▶ Task description:
Taking the lines below one at a time, count those with the string "processed" and give the result alone.
+++
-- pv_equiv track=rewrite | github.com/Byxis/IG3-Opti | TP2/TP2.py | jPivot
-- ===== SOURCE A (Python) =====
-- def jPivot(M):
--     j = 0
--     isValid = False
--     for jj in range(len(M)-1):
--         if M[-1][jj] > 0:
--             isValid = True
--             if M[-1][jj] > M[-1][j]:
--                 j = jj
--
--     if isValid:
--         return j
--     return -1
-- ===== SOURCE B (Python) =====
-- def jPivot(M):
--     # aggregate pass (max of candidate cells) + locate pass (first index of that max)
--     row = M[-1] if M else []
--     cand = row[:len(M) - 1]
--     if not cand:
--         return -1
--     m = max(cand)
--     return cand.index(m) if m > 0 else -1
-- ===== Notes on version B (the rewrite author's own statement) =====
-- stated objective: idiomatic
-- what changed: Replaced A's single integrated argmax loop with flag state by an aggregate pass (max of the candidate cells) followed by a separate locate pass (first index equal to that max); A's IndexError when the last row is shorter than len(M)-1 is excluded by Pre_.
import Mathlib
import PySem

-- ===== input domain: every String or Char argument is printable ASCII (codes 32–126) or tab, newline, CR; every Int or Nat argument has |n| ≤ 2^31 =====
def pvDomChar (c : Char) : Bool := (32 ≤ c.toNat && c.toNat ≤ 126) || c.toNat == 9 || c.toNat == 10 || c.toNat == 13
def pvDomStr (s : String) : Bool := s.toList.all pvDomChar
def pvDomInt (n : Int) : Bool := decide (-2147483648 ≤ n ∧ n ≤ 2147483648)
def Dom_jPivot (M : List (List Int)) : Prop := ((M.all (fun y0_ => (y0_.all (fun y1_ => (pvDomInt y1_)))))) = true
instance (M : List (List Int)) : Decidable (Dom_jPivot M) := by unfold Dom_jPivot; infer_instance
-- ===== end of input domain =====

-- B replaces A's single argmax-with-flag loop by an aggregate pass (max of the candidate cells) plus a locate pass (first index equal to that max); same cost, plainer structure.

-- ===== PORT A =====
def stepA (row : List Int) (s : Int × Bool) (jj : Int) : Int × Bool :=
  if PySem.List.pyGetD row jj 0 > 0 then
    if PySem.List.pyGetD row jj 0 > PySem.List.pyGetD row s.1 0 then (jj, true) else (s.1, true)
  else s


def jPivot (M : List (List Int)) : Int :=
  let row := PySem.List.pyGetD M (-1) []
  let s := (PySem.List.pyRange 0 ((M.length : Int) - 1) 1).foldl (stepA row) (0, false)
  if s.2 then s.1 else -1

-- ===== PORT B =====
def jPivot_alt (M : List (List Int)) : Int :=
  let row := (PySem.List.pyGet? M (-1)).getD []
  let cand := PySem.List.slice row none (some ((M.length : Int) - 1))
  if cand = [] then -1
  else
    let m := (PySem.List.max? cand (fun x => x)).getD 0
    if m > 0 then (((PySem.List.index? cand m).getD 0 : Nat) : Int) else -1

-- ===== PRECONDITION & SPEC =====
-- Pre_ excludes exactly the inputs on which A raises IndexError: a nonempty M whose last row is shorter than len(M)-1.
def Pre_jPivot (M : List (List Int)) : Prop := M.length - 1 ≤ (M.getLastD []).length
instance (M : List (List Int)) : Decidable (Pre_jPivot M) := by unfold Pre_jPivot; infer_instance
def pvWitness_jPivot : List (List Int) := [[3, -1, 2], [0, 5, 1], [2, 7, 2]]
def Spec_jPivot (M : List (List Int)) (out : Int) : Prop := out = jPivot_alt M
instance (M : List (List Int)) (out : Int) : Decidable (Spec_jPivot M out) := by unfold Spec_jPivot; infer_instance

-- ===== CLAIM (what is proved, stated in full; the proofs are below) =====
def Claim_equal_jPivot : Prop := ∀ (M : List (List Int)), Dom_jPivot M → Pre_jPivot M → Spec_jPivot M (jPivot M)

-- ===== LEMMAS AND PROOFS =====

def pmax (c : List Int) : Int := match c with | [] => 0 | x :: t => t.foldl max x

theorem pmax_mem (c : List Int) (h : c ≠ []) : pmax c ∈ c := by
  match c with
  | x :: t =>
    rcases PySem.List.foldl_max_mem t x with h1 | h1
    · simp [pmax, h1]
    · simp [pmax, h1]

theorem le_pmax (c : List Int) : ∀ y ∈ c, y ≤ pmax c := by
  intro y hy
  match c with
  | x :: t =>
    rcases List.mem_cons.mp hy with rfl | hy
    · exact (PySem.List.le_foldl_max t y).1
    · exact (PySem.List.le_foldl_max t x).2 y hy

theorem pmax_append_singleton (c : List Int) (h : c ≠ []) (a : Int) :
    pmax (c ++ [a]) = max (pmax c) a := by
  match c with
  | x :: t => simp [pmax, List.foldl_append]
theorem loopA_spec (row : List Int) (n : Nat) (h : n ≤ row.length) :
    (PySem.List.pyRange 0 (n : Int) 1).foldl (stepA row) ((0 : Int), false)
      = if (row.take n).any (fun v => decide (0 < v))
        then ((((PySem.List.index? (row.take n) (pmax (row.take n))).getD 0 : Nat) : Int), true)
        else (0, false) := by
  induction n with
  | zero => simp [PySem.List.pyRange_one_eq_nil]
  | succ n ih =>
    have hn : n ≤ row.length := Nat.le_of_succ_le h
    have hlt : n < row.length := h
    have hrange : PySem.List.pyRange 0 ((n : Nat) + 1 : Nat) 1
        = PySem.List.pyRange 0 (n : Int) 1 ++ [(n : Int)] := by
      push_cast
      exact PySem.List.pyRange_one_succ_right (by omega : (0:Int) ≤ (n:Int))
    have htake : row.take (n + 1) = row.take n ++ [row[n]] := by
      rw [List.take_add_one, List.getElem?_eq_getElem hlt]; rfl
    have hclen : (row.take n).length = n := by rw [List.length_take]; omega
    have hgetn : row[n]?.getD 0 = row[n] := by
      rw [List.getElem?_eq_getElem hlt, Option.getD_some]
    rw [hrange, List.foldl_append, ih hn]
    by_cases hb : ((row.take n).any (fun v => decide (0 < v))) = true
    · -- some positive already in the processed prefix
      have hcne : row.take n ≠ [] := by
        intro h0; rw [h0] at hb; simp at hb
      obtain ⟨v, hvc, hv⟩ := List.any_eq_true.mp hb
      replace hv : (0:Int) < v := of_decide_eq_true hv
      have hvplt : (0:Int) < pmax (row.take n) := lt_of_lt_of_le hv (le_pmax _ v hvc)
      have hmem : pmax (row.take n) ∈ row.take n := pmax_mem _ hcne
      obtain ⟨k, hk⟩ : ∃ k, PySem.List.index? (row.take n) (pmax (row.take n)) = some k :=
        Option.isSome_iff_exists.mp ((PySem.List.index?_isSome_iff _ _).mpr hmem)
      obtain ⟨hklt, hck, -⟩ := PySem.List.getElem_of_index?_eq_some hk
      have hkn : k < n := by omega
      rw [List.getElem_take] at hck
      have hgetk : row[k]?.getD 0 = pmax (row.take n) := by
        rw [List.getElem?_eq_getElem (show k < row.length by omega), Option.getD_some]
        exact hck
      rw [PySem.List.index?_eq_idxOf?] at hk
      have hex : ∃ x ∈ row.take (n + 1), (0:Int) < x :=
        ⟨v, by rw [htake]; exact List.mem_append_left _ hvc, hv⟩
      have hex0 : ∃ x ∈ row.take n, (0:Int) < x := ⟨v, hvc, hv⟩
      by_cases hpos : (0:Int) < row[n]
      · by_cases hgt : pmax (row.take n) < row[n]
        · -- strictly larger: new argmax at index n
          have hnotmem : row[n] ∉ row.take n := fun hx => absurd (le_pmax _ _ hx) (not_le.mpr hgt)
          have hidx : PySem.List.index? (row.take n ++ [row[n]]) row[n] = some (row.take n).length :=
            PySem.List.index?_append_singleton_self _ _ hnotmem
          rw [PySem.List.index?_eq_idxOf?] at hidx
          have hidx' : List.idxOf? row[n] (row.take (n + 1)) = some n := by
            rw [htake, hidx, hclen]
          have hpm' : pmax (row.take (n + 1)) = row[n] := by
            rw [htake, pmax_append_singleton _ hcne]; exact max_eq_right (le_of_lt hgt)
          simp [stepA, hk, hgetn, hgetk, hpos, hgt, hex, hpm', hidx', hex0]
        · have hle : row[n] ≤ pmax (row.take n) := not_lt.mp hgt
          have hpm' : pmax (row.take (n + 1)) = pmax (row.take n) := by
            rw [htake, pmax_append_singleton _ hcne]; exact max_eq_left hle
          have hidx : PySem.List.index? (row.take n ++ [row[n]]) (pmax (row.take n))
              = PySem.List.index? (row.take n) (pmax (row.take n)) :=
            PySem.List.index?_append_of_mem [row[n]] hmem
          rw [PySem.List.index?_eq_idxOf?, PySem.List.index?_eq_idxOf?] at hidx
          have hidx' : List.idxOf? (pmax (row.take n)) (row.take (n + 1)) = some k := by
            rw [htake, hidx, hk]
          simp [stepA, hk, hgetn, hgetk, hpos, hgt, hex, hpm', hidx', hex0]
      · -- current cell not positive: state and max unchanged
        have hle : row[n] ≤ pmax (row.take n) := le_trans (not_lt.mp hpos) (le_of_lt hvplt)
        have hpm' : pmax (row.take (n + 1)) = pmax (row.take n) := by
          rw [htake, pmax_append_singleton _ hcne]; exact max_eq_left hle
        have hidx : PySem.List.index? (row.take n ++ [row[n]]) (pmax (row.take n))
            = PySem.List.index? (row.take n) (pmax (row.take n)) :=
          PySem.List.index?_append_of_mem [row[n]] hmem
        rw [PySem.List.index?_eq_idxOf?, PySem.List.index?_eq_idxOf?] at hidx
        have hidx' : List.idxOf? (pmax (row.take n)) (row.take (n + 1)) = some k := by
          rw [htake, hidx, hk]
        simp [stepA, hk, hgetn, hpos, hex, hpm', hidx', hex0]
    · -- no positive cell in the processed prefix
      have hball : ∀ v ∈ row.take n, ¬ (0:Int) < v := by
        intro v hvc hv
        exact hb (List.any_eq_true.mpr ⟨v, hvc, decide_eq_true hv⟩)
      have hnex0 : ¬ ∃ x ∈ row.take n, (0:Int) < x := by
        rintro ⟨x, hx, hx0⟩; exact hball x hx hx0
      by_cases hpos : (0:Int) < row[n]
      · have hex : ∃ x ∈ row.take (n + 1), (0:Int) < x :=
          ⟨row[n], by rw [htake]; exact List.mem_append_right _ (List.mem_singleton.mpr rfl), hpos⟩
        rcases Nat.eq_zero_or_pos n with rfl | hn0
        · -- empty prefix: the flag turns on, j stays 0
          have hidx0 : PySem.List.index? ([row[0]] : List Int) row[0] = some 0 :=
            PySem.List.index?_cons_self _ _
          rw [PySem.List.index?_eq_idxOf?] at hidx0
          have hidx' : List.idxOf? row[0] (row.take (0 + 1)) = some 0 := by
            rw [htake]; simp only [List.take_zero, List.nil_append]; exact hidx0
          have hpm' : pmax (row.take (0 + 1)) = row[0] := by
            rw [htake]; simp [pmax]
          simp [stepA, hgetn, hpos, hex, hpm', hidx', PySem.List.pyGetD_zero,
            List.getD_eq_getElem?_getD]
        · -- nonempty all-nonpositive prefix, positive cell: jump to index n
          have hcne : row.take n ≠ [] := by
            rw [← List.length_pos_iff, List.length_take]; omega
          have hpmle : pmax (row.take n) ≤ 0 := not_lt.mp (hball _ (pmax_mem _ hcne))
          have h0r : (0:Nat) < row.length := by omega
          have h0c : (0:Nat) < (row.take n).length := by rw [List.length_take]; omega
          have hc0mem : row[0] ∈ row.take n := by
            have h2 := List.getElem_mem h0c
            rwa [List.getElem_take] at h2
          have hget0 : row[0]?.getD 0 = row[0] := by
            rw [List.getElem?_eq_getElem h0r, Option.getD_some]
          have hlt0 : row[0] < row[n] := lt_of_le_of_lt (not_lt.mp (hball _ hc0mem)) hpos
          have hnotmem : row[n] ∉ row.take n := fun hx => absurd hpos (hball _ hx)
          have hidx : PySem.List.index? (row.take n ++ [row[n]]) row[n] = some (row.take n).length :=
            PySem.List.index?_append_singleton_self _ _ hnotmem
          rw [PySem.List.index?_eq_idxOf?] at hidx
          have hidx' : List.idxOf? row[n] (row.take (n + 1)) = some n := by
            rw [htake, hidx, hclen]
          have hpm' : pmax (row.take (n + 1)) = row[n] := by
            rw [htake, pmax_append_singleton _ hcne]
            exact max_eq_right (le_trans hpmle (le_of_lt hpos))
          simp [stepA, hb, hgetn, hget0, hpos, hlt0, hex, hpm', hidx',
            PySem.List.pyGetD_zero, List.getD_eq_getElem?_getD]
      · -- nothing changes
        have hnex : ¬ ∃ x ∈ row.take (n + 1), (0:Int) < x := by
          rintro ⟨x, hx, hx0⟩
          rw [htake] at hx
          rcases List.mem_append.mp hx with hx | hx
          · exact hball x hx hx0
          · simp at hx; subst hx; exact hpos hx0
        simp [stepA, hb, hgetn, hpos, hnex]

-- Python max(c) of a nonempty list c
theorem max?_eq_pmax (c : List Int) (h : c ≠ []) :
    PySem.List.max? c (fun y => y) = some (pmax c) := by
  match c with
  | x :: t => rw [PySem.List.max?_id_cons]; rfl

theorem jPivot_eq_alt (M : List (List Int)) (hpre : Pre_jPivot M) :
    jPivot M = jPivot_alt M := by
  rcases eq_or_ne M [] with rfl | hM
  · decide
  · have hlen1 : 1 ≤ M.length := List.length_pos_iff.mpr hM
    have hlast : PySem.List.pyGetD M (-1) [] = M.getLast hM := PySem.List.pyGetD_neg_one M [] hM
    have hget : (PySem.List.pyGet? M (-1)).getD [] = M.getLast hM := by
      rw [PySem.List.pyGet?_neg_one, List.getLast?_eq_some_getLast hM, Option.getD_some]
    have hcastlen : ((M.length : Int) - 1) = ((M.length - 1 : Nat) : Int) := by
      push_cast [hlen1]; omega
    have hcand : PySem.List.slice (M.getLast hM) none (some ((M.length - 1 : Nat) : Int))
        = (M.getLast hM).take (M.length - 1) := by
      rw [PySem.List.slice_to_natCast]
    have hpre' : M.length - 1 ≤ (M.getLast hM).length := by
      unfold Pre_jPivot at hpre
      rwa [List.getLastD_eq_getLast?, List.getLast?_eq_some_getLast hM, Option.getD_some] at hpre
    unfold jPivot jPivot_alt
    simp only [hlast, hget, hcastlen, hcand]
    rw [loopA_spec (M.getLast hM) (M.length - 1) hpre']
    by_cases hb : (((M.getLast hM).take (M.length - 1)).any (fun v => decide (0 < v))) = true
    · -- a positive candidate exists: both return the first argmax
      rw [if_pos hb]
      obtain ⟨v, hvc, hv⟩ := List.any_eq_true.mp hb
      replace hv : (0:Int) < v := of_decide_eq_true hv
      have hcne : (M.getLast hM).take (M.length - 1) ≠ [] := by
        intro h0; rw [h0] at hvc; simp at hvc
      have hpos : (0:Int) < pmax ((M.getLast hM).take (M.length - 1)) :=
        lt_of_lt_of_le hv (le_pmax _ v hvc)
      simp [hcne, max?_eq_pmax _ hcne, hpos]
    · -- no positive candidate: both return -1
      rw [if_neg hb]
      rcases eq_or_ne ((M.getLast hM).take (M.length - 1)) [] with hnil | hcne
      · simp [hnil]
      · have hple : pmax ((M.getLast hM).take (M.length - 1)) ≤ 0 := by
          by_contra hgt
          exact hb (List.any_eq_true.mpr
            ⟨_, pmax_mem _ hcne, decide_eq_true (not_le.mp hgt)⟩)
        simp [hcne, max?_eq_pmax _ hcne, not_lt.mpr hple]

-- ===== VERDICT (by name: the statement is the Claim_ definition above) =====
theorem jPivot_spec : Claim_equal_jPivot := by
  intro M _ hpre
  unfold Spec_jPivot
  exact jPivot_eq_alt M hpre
+++
▶ Result of this exercise:
2